November 29, 2013
I work in the billing department of a medical facility and rarely does a month go by that I don’t get a call from someone who feels they shouldn’t have to pay their bill because, “I didn’t get better.” I’ve never found a satisfactory way to resolve this issue. At least not a way that satisfies the customer.
And honestly, it would be pretty cool if you only had to pay for treatments that cured all your ills. Last time I checked, though, that wasn’t even an option with my auto mechanic, so I just take a page from his book and mutter, “These things are complicated and sometimes we have to try a few things before we get it right.” And yeah, the balance is still due in full.
You know what else would be cool? If people came with warranties. Take my husband, for example. (No, not really, I sort of like him and besides, he does dishes.) All in all, he’s been fairly maintenance-free. Two outpatient knee surgeries in twenty two years is pretty decent mileage, if you ask me. But the third operation has been a doozy—a total hip replacement—and it’s no secret to anyone who’s had to deal with me in the last month that I’m not coping very well.
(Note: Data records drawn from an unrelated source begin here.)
-- pv_equiv track=rewrite | github.com/blihblah/mix | python/gfxconvert.py | to_byte
-- ===== SOURCE A (Python) =====
-- def to_byte(pxrow, fg):
--     as_bits = 0
--     for p in pxrow:
--         if p == fg:
--             as_bits = as_bits * 2 + 1
--         else:
--             as_bits = as_bits * 2
--     return as_bits
-- ===== SOURCE B (Python) =====
-- def to_byte(pxrow, fg):
--     n = len(pxrow)
--     return sum(2 ** (n - 1 - i) for i, p in enumerate(pxrow) if p == fg)
-- ===== Notes on version B (the rewrite author's own statement) =====
-- stated objective: idiomatic
-- what changed: Replaces the threaded multiply-and-add accumulator with a closed-form sum of place values 2**(n-1-i) over the positions where the pixel matches fg.
import Mathlib
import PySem

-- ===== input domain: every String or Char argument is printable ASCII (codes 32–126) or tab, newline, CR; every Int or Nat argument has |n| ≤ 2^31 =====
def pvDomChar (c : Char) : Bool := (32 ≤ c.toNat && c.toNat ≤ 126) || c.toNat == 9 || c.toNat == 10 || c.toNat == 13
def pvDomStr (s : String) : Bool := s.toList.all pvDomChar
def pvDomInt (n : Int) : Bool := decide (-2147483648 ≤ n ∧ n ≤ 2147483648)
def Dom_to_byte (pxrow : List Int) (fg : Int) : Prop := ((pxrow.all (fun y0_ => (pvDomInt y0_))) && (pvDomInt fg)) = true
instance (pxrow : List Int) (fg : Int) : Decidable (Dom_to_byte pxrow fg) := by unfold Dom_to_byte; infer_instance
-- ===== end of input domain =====

-- B replaces A's threaded multiply-and-add accumulator with a closed-form sum of place values 2^(n-1-i); no speed claim.

-- ===== PORT A =====
def to_byte (pxrow : List Int) (fg : Int) : Int :=
  pxrow.foldl (fun as_bits p => if p == fg then as_bits * 2 + 1 else as_bits * 2) 0

-- ===== PORT B =====
def to_byte_alt (pxrow : List Int) (fg : Int) : Int :=
  let n : Int := pxrow.length
  ((PySem.List.enumerate pxrow).filter (fun ip => ip.2 == fg)).foldl
    (fun s ip => s + 2 ^ (n - 1 - ip.1).toNat) 0

-- ===== PRECONDITION & SPEC =====
def Spec_to_byte (pxrow : List Int) (fg : Int) (out : Int) : Prop := out = to_byte_alt pxrow fg
instance (pxrow : List Int) (fg : Int) (out : Int) : Decidable (Spec_to_byte pxrow fg out) := by unfold Spec_to_byte; infer_instance

-- ===== CLAIM (what is proved, stated in full; the proofs are below) =====
def Claim_equal_to_byte : Prop := ∀ (pxrow : List Int) (fg : Int), Dom_to_byte pxrow fg → Spec_to_byte pxrow fg (to_byte pxrow fg)

-- ===== LEMMAS AND PROOFS =====

-- Mathematical description of B's sum: W fg xs d = Σ_{k, xs[k]=fg} 2^(d-k).toNat.
def pvW (fg : Int) : List Int → Int → Int
  | [], _ => 0
  | x :: xs, d => (if x == fg then 2 ^ d.toNat else 0) + pvW fg xs (d - 1)

theorem pvW_cast (fg : Int) (xs : List Int) (d : Int) (s : Int) (c : Int) :
    ∀ m : Int, c - m = d →
    ((PySem.List.enumerate xs m).filter (fun ip => ip.2 == fg)).foldl
        (fun s ip => s + 2 ^ (c - ip.1).toNat) s = s + pvW fg xs d := by
  induction xs generalizing d s with
  | nil => intro m h; simp [PySem.List.enumerate, pvW]
  | cons x xs ih =>
    intro m h
    simp only [PySem.List.enumerate_cons, List.filter_cons, pvW]
    by_cases hx : x = fg
    · simp only [hx, beq_self_eq_true, if_pos, List.foldl_cons]
      rw [ih (d - 1) _ (m + 1) (by omega), h]
      ring
    · have hb : (x == fg) = false := by simp [hx]
      simp only [hb, Bool.false_eq_true, if_neg, not_false_iff]
      rw [ih (d - 1) s (m + 1) (by omega)]
      ring

theorem alt_eq_pvW (fg : Int) (xs : List Int) :
    to_byte_alt xs fg = pvW fg xs ((xs.length : Int) - 1) := by
  unfold to_byte_alt
  simpa using pvW_cast fg xs ((xs.length : Int) - 1) 0 ((xs.length : Int) - 1) 0 (by ring)

-- A's fold with initial accumulator a equals a * 2^len plus the fold from 0.
theorem to_byte_fold_shift (fg : Int) (xs : List Int) (a : Int) :
    xs.foldl (fun as_bits p => if p == fg then as_bits * 2 + 1 else as_bits * 2) a
      = a * 2 ^ xs.length + xs.foldl (fun as_bits p => if p == fg then as_bits * 2 + 1 else as_bits * 2) 0 := by
  induction xs generalizing a with
  | nil => simp
  | cons x xs ih =>
    simp only [List.foldl_cons]
    rw [ih, ih (if x == fg then 0 * 2 + 1 else 0 * 2)]
    by_cases h : x = fg <;> simp [h, pow_succ] <;> ring

theorem to_byte_eq_pvW (fg : Int) (xs : List Int) :
    to_byte xs fg = pvW fg xs ((xs.length : Int) - 1) := by
  induction xs with
  | nil => simp [to_byte, pvW]
  | cons x xs ih =>
    unfold to_byte at *
    simp only [List.foldl_cons, pvW, List.length_cons]
    rw [to_byte_fold_shift, ih]
    have : ((((xs.length : Int) + 1) - 1)).toNat = xs.length := by omega
    by_cases h : x = fg <;>
      simp [h]

-- ===== VERDICT (by name: the statement is the Claim_ definition above) =====
theorem to_byte_spec : Claim_equal_to_byte := by
  intro pxrow fg _
  unfold Spec_to_byte
  rw [to_byte_eq_pvW, alt_eq_pvW]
And that was before the surgery.
Despite random bouts of anxiety-induced hyperventilation, I got him to the hospital in Bozeman at the appointed time, with all of his paperwork in hand, even. The surgery went off mostly without a hitch, the sun was shining, and all was well in the world. This being a mountain city at mile high altitude, though, the next day it snowed. But first it rained, as it is prone to do there. Then it got really cold, zero degrees at six o’clock Wednesday evening, and the entire town was coated in an inch of frozen slush. And stayed that way. For days. And one of them happened to be the day they discharged my husband from the hospital.
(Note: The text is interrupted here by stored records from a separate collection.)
-- pv_equiv track=rewrite | github.com/KoKoLates/ddrive-robot-notes | example.py | square_path_generator
-- ===== SOURCE A (Python) =====
-- def square_path_generator(
--     x: int, y: int, border: int, step: int = 20
-- ) -> list[tuple[int, int]]:
--     waypoints: list[tuple[int, int]] = []
--
--     waypoints += [(i, y) for i in range(x, x + border, step)]
--     waypoints += [(x + border, j) for j in range(y, y + border, step)]
--     waypoints += [(i, y + border) for i in range(x + border, x, -step)]
--     waypoints += [(x, j) for j in range(y + border, y, -step)]
--
--     return waypoints
-- ===== SOURCE B (Python) =====
-- def square_path_generator(
--     x: int, y: int, border: int, step: int = 20
-- ) -> list[tuple[int, int]]:
--     # Closed form: every edge of the square contributes exactly
--     # n = max(0, ceil(border / step)) points, so the whole path is one
--     # flat loop over a global index t in [0, 4n), decoded arithmetically.
--     n = max(0, -((-border) // step))
--     pts: list[tuple[int, int]] = []
--     for t in range(4 * n):
--         e, i = divmod(t, n)
--         d = i * step
--         if e == 0:
--             pts.append((x + d, y))
--         elif e == 1:
--             pts.append((x + border, y + d))
--         elif e == 2:
--             pts.append((x + border - d, y + border))
--         else:
--             pts.append((x, y + border - d))
--     return pts
-- ===== Notes on version B (the rewrite author's own statement) =====
-- stated objective: alternative
-- what changed: Replaces the four edge-by-edge range comprehensions with a closed-form per-edge point count n = max(0, ceil(border/step)) (all four edges provably have the same count) and a single flat loop over a global index 0..4n that is decoded arithmetically (divmod) into a waypoint.
import Mathlib
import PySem

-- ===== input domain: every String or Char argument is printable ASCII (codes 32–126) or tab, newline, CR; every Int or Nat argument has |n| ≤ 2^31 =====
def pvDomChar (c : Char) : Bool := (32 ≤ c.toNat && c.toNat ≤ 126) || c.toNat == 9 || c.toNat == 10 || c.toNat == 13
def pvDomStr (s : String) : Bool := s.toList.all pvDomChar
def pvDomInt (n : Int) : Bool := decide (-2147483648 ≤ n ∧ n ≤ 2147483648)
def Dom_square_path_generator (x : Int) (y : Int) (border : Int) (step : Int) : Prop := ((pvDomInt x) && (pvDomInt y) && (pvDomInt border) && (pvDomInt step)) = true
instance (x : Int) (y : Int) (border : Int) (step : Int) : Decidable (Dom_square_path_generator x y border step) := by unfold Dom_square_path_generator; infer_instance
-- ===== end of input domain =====

-- B replaces A's four edge-by-edge range comprehensions with a closed-form point
-- count n = max(0, ceil(border/step)) and ONE flat loop over a global index 0..4n
-- decoded arithmetically into a waypoint (objective: alternative).

-- ===== PORT A =====
def square_path_generator (x : Int) (y : Int) (border : Int) (step : Int) : List (Int × Int) :=
  let waypoints : List (Int × Int) := []
  let waypoints := waypoints ++ (PySem.List.pyRange x (x + border) step).map (fun i => (i, y))
  let waypoints := waypoints ++ (PySem.List.pyRange y (y + border) step).map (fun j => (x + border, j))
  let waypoints := waypoints ++ (PySem.List.pyRange (x + border) x (-step)).map (fun i => (i, y + border))
  let waypoints := waypoints ++ (PySem.List.pyRange (y + border) y (-step)).map (fun j => (x, j))
  waypoints

-- ===== PORT B =====
-- divmod(t, n) in Source B only ever runs with n > 0 (the loop is empty when n = 0),
-- so the total PySem.Int.floordiv/mod are exact here.
def square_path_generator_alt (x : Int) (y : Int) (border : Int) (step : Int) : List (Int × Int) :=
  let n : Int := max 0 (-(PySem.Int.floordiv (-border) step))
  (PySem.List.pyRange 0 (4 * n) 1).foldl
    (fun pts t =>
      let e := PySem.Int.floordiv t n
      let i := PySem.Int.mod t n
      let d := i * step
      pts ++ [if e = 0 then (x + d, y)
              else if e = 1 then (x + border, y + d)
              else if e = 2 then (x + border - d, y + border)
              else (x, y + border - d)])
    []

-- ===== PRECONDITION & SPEC =====
-- step = 0 makes A's range(...) raise ValueError (and B's // raise ZeroDivisionError); excluded.
def Pre_square_path_generator (x : Int) (y : Int) (border : Int) (step : Int) : Prop := step ≠ 0
instance (x : Int) (y : Int) (border : Int) (step : Int) : Decidable (Pre_square_path_generator x y border step) := by unfold Pre_square_path_generator; infer_instance
def pvWitness_square_path_generator : Int × Int × Int × Int := (0, 0, 50, 20)

def Spec_square_path_generator (x : Int) (y : Int) (border : Int) (step : Int) (out : List (Int × Int)) : Prop := out = square_path_generator_alt x y border step
instance (x : Int) (y : Int) (border : Int) (step : Int) (out : List (Int × Int)) : Decidable (Spec_square_path_generator x y border step out) := by unfold Spec_square_path_generator; infer_instance

-- ===== CLAIM (what is proved, stated in full; the proofs are below) =====
def Claim_equal_square_path_generator : Prop := ∀ (x : Int) (y : Int) (border : Int) (step : Int), Dom_square_path_generator x y border step → Pre_square_path_generator x y border step → Spec_square_path_generator x y border step (square_path_generator x y border step)

-- ===== LEMMAS AND PROOFS =====

-- the element count of range(a, b, s) as a function of b - a and s (mirrors pyRange's count)
def pvCnt (d s : Int) : Nat :=
  if 0 < s then (if 0 < d then ((d + s - 1) / s).toNat else 0)
  else (if d < 0 then ((-d + -s - 1) / -s).toNat else 0)

theorem pv_pyRange_eq_cnt (a b s : Int) (hs : s ≠ 0) :
    PySem.List.pyRange a b s = (List.range (pvCnt (b - a) s)).map (fun k : Nat => a + s * (k : Int)) := by
  unfold PySem.List.pyRange pvCnt
  simp only [hs, if_false,
    show (a < b) = (0 < b - a) from propext (by omega),
    show (b < a) = (b - a < 0) from propext (by omega),
    show a - b = -(b - a) from by ring]

theorem pv_cnt_neg_neg (d s : Int) (hs : s ≠ 0) : pvCnt (-d) (-s) = pvCnt d s := by
  unfold pvCnt
  by_cases h1 : 0 < s
  · simp only [show ¬ (0 : Int) < -s by omega, if_false, h1, if_true,
      show (-d < 0) = (0 < d) from propext (by omega), neg_neg]
  · simp only [show (0 : Int) < -s by omega, if_true, h1, if_false,
      show (0 < -d) = (d < 0) from propext (by omega), neg_neg]

-- closed form: the count is max(0, ceil(d/s)) = max(0, -((-d)//s)), positive step
theorem pv_cnt_closed_pos (d s : Int) (hpos : 0 < s) :
    (pvCnt d s : Int) = max 0 (-(PySem.Int.floordiv (-d) s)) := by
  set q : Int := -(PySem.Int.floordiv (-d) s) with hq
  have hbr : (q - 1) * s < d ∧ d ≤ q * s :=
    (PySem.Int.neg_floordiv_neg_eq_iff_of_pos hpos).mp rfl
  unfold pvCnt
  simp only [hpos, if_true]
  by_cases h2 : 0 < d
  · simp only [h2, if_true]
    have hqpos : 0 < q := by nlinarith [hbr.1, hbr.2]
    have hdiv : PySem.Int.floordiv (d + s - 1) s = q := by
      rw [PySem.Int.floordiv_eq_iff_of_pos hpos]
      constructor <;> nlinarith [hbr.1, hbr.2]
    rw [PySem.Int.floordiv_eq_ediv_of_pos hpos] at hdiv
    rw [hdiv]
    omega
  · simp only [h2, if_false]
    have hqle : q ≤ 0 := by nlinarith [hbr.1, hbr.2]
    omega

-- closed form for any nonzero step
theorem pv_cnt_closed (d s : Int) (hs : s ≠ 0) :
    (pvCnt d s : Int) = max 0 (-(PySem.Int.floordiv (-d) s)) := by
  rcases lt_or_gt_of_ne hs with hneg | hpos
  · rw [← pv_cnt_neg_neg d s hs]
    have h1 := pv_cnt_closed_pos (-d) (-s) (by omega)
    have h2 : PySem.Int.floordiv d (-s) = PySem.Int.floordiv (-d) s := by
      simpa using PySem.Int.floordiv_neg_neg (-d) s
    simpa [h2] using h1
  · exact pv_cnt_closed_pos d s hpos

-- decoding the flat index: for 0 ≤ k < n, (e*n + k) // n = e and (e*n + k) % n = k
theorem pv_decode (e n : Int) (k : Nat) (hn : 0 < n) (hk : (k : Int) < n) :
    PySem.Int.floordiv (e * n + k) n = e ∧ PySem.Int.mod (e * n + k) n = k := by
  have hd : PySem.Int.floordiv (e * n + k) n = e := by
    rw [PySem.Int.floordiv_eq_iff_of_pos hn]
    constructor <;> nlinarith [Int.natCast_nonneg k]
  refine ⟨hd, ?_⟩
  have h := PySem.Int.floordiv_mul_add_mod (e * n + k) n
  rw [hd] at h
  omega

-- ===== VERDICT (by name: the statement is the Claim_ definition above) =====
theorem square_path_generator_spec : Claim_equal_square_path_generator := by
  intro x y border step _ hs
  have hs' : step ≠ 0 := hs
  unfold Spec_square_path_generator square_path_generator square_path_generator_alt
  dsimp only
  set N : Nat := pvCnt border step with hN
  have hcnt : ((N : Int)) = max 0 (-(PySem.Int.floordiv (-border) step)) :=
    pv_cnt_closed border step hs'
  set n : Int := max 0 (-(PySem.Int.floordiv (-border) step)) with hn
  have e1 : PySem.List.pyRange x (x + border) step
      = (List.range N).map (fun k : Nat => x + step * (k : Int)) := by
    simpa using pv_pyRange_eq_cnt x (x + border) step hs'
  have e2 : PySem.List.pyRange y (y + border) step
      = (List.range N).map (fun k : Nat => y + step * (k : Int)) := by
    simpa using pv_pyRange_eq_cnt y (y + border) step hs'
  have e3 : PySem.List.pyRange (x + border) x (-step)
      = (List.range N).map (fun k : Nat => (x + border) + (-step) * (k : Int)) := by
    have h := pv_pyRange_eq_cnt (x + border) x (-step) (by omega)
    rw [h, show x - (x + border) = -border by ring, pv_cnt_neg_neg border step hs']
  have e4 : PySem.List.pyRange (y + border) y (-step)
      = (List.range N).map (fun k : Nat => (y + border) + (-step) * (k : Int)) := by
    have h := pv_pyRange_eq_cnt (y + border) y (-step) (by omega)
    rw [h, show y - (y + border) = -border by ring, pv_cnt_neg_neg border step hs']
  have hnN : (4 * n - 0).toNat = 4 * N := by omega
  have eB : PySem.List.pyRange 0 (4 * n) 1 = (List.range (4 * N)).map (fun k : Nat => (k : Int)) := by
    rw [PySem.List.pyRange_one, hnN]
    simp
  rw [List.nil_append, e1, e2, e3, e4, eB, PySem.List.foldl_append_singleton_eq_map,
    List.nil_append]
  have hsplit : List.range (4 * N)
      = List.range N ++ ((List.range N).map (fun k => N + k)
        ++ ((List.range N).map (fun k => N + N + k)
        ++ (List.range N).map (fun k => N + (N + N) + k))) := by
    rw [show 4 * N = N + (N + (N + N)) by omega, List.range_add, List.range_add, List.range_add]
    simp [List.map_append, List.map_map]
  rw [hsplit]
  simp only [List.map_append, List.map_map, Function.comp_def, List.append_assoc]
  rcases Nat.eq_zero_or_pos N with h0 | hNpos
  · simp [h0]
  have hnpos : 0 < n := by omega
  congr 1
  · apply List.map_congr_left
    intro k hk
    have hk' : (k : Int) < n := by have := List.mem_range.mp hk; omega
    have hdec := pv_decode 0 n k hnpos hk'
    rw [show (0 : Int) * n + (k : Int) = (k : Int) by ring] at hdec
    simp only [hdec.1, hdec.2]
    norm_num [Prod.ext_iff]
    ring
  congr 1
  · apply List.map_congr_left
    intro k hk
    have hk' : (k : Int) < n := by have := List.mem_range.mp hk; omega
    have hdec := pv_decode 1 n k hnpos hk'
    have hcast : ((N + k : Nat) : Int) = 1 * n + (k : Int) := by push_cast; omega
    simp only [hcast, hdec.1, hdec.2]
    norm_num [Prod.ext_iff]
    ring
  congr 1
  · apply List.map_congr_left
    intro k hk
    have hk' : (k : Int) < n := by have := List.mem_range.mp hk; omega
    have hdec := pv_decode 2 n k hnpos hk'
    have hcast : ((N + N + k : Nat) : Int) = 2 * n + (k : Int) := by push_cast; omega
    simp only [hcast, hdec.1, hdec.2]
    norm_num [Prod.ext_iff]
    ring
  · apply List.map_congr_left
    intro k hk
    have hk' : (k : Int) < n := by have := List.mem_range.mp hk; omega
    have hdec := pv_decode 3 n k hnpos hk'
    have hcast : ((N + (N + N) + k : Nat) : Int) = 3 * n + (k : Int) := by push_cast; omega
    simp only [hcast, hdec.1, hdec.2]
    norm_num [Prod.ext_iff]
    ring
I haven’t been that nervous since they booted our five pound preemie boy out of neonatal ICU and made us take him home. Alone. All I could think then was exactly what I was thinking now: BUT WHAT IF I BREAK HIM?
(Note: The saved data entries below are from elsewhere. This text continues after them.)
-- pv_equiv track=rewrite | github.com/pnjha/database_a3 | 2018201013_1.py | all_output_executed
-- ===== SOURCE A (Python) =====
-- def all_output_executed(instruction,transaction_dict,transaction_id):
--
-- 	all_instuction_list = transaction_dict[transaction_id]
--
-- 	check_flag = False
-- 	counter = 1
--
-- 	for inst in all_instuction_list:
--
-- 		if inst == instruction:
-- 			check_flag = True
-- 			if counter == len(all_instuction_list):
-- 				return True
--
--
-- 		counter += 1
-- 	return False
-- ===== SOURCE B (Python) =====
-- def all_output_executed(instruction, transaction_dict, transaction_id):
--     lst = transaction_dict[transaction_id]
--     return bool(lst) and lst[-1] == instruction
-- ===== Notes on version B (the rewrite author's own statement) =====
-- stated objective: faster
-- what changed: Replaces the full scan with a manual 1-based counter by a direct O(1) check that the list is nonempty and its last element equals the instruction (A returns True only when the match occurs at the final position).
-- outside the precondition, e.g. on all_output_executed('x', {}, 'missing'): A raises KeyError, B raises KeyError
import Mathlib
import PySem

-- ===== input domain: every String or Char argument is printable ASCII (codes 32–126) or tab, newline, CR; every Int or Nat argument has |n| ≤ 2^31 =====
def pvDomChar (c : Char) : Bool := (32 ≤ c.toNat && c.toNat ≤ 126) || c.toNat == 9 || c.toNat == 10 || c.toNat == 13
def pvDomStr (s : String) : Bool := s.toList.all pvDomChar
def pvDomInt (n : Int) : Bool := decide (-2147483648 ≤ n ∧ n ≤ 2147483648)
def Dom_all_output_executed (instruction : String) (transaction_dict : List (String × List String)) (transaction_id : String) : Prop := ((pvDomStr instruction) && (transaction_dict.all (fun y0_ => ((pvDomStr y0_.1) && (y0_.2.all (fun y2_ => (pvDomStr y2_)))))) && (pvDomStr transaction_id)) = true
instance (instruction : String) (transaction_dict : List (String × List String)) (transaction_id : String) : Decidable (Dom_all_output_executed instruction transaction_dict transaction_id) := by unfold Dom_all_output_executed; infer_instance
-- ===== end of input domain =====

-- B replaces A's counter-driven scan by an O(1) check of the list's last element; equal on all inputs where the lookup succeeds.

-- ===== PORT A =====
-- the for-loop of A: state = (remaining list, counter, check_flag); branches in source order
def pvALoop (instruction : String) (n : Int) : List String → Int → Bool → Bool
  | [], _, _ => false
  | inst :: rest, counter, flag =>
    if inst = instruction then
      (if counter = n then true else pvALoop instruction n rest (counter + 1) true)
    else
      pvALoop instruction n rest (counter + 1) flag

def all_output_executed (instruction : String) (transaction_dict : List (String × List String)) (transaction_id : String) : Bool :=
  match transaction_dict.lookup transaction_id with
  | none => false   -- KeyError in Python; excluded by Pre_
  | some all_instuction_list =>
      pvALoop instruction (all_instuction_list.length : Int) all_instuction_list 1 false

-- ===== PORT B =====
def all_output_executed_alt (instruction : String) (transaction_dict : List (String × List String)) (transaction_id : String) : Bool :=
  match transaction_dict.lookup transaction_id with
  | none => false   -- KeyError in Python; excluded by Pre_
  | some lst => !lst.isEmpty && (PySem.List.pyGet? lst (-1) == some instruction)

-- ===== PRECONDITION & SPEC =====
-- Pre_ excludes exactly the inputs where transaction_id is not a key of transaction_dict: there both A and B raise KeyError.
def Pre_all_output_executed (instruction : String) (transaction_dict : List (String × List String)) (transaction_id : String) : Prop :=
  transaction_id ∈ transaction_dict.map Prod.fst
instance (instruction : String) (transaction_dict : List (String × List String)) (transaction_id : String) : Decidable (Pre_all_output_executed instruction transaction_dict transaction_id) := by unfold Pre_all_output_executed; infer_instance

def pvWitness_all_output_executed : String × (List (String × List String)) × String :=
  ("w", [("t1", ["r", "w"])], "t1")

def Spec_all_output_executed (instruction : String) (transaction_dict : List (String × List String)) (transaction_id : String) (out : Bool) : Prop := out = all_output_executed_alt instruction transaction_dict transaction_id
instance (instruction : String) (transaction_dict : List (String × List String)) (transaction_id : String) (out : Bool) : Decidable (Spec_all_output_executed instruction transaction_dict transaction_id out) := by unfold Spec_all_output_executed; infer_instance

-- ===== CLAIM (what is proved, stated in full; the proofs are below) =====
def Claim_equal_all_output_executed : Prop := ∀ (instruction : String) (transaction_dict : List (String × List String)) (transaction_id : String), Dom_all_output_executed instruction transaction_dict transaction_id → Pre_all_output_executed instruction transaction_dict transaction_id → Spec_all_output_executed instruction transaction_dict transaction_id (all_output_executed instruction transaction_dict transaction_id)

-- ===== LEMMAS AND PROOFS =====

-- getLast? skips the head of a cons with nonempty tail
theorem pvGetLast?_cons {x : String} {rest : List String} (h : rest ≠ []) :
    (x :: rest).getLast? = rest.getLast? := by
  cases rest with
  | nil => exact absurd rfl h
  | cons y ys => simp [List.getLast?_cons_cons]

-- the scan returns true iff the last element equals instruction, provided the counter is in step with the tail
theorem pvALoop_char (instruction : String) (n : Int) :
    ∀ (xs : List String) (c : Int) (flag : Bool), c + xs.length = n + 1 →
      pvALoop instruction n xs c flag = (xs.getLast? == some instruction) := by
  intro xs
  induction xs with
  | nil => intro c flag _; simp [pvALoop]
  | cons x rest ih =>
    intro c flag h
    simp only [List.length_cons] at h
    by_cases hx : x = instruction
    · by_cases hrest : rest = []
      · subst hrest
        have hc : c = n := by simp at h; omega
        simp [pvALoop, hx, hc]
      · have hc : c ≠ n := by
          intro hcn
          have : (rest.length : Int) = 0 := by omega
          simp [List.length_eq_zero_iff] at this
          exact hrest this
        rw [pvALoop, if_pos hx, if_neg hc, ih (c + 1) true (by omega),
            pvGetLast?_cons hrest]
    · by_cases hrest : rest = []
      · subst hrest
        simp [pvALoop, hx]
      · rw [pvALoop, if_neg hx, ih (c + 1) flag (by omega),
          pvGetLast?_cons hrest]

theorem pvLast_eq (instruction : String) (lst : List String) :
    (lst.getLast? == some instruction) = (!lst.isEmpty && (PySem.List.pyGet? lst (-1) == some instruction)) := by
  cases lst with
  | nil => simp [PySem.List.pyGet?_neg_one]
  | cons x rest => simp [PySem.List.pyGet?_neg_one]

-- ===== VERDICT (by name: the statement is the Claim_ definition above) =====
theorem all_output_executed_spec : Claim_equal_all_output_executed := by
  intro instruction transaction_dict transaction_id _ _
  unfold Spec_all_output_executed all_output_executed all_output_executed_alt
  cases transaction_dict.lookup transaction_id with
  | none => rfl
  | some lst =>
    show pvALoop instruction (lst.length : Int) lst 1 false
        = (!lst.isEmpty && (PySem.List.pyGet? lst (-1) == some instruction))
    rw [pvALoop_char instruction (lst.length : Int) lst 1 false (by omega), pvLast_eq]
The discharge nurse gave us a bag of medications and a half hour lecture about which pill does what and when, and here’s everything you need to change the dressing and while you’re at it look out for redness or excessive swelling and here’s a whole kit of tools for reaching and grabbing and such because he’s not allowed to bend over and do you know all the hip precautions and oh, crap, how are we going to get him up into a four wheel drive dually? And, oops, might’ve been a good idea to bring the crutches in out of the bed of pickup a few hours ahead of time instead of having to chip off the ice while he sat there waiting. Did I mention ‘nuture’ is not my default setting?
We got him into my sister’s house thanks to a step aerobics platform and an obscenely generous coating of rock salt on the front walk. Here’s hoping their condo association didn’t notice on the off chance all those cool ornamental shrubs die before spring. And bonus—I can use that platform to work off the five pounds I’ve gained from stress-eating Milk Duds by the handful. Once he was safely ensconced in the recliner, we both collapsed from exhaustion and the sheer frustration of navigating the traditionally obnoxious Bozeman traffic on glaze ice.
Yes, I am fully aware that people have joints replaced all the time and most of them are a heck of a lot older and more fragile than my husband. His mother, for example, who’s got two robot knees. Blame my lack of coping skills on my family, who has given me zero experience in caring for invalids, may they continue to curse me with such luck and good health.
With each day that passes, I’m getting a little less tense. I expect I’ll be able to go off the tranquilizers any time now. But just to be safe…until I’m sure this new hip is going to work out, I believe I’ll hang on to the receipt.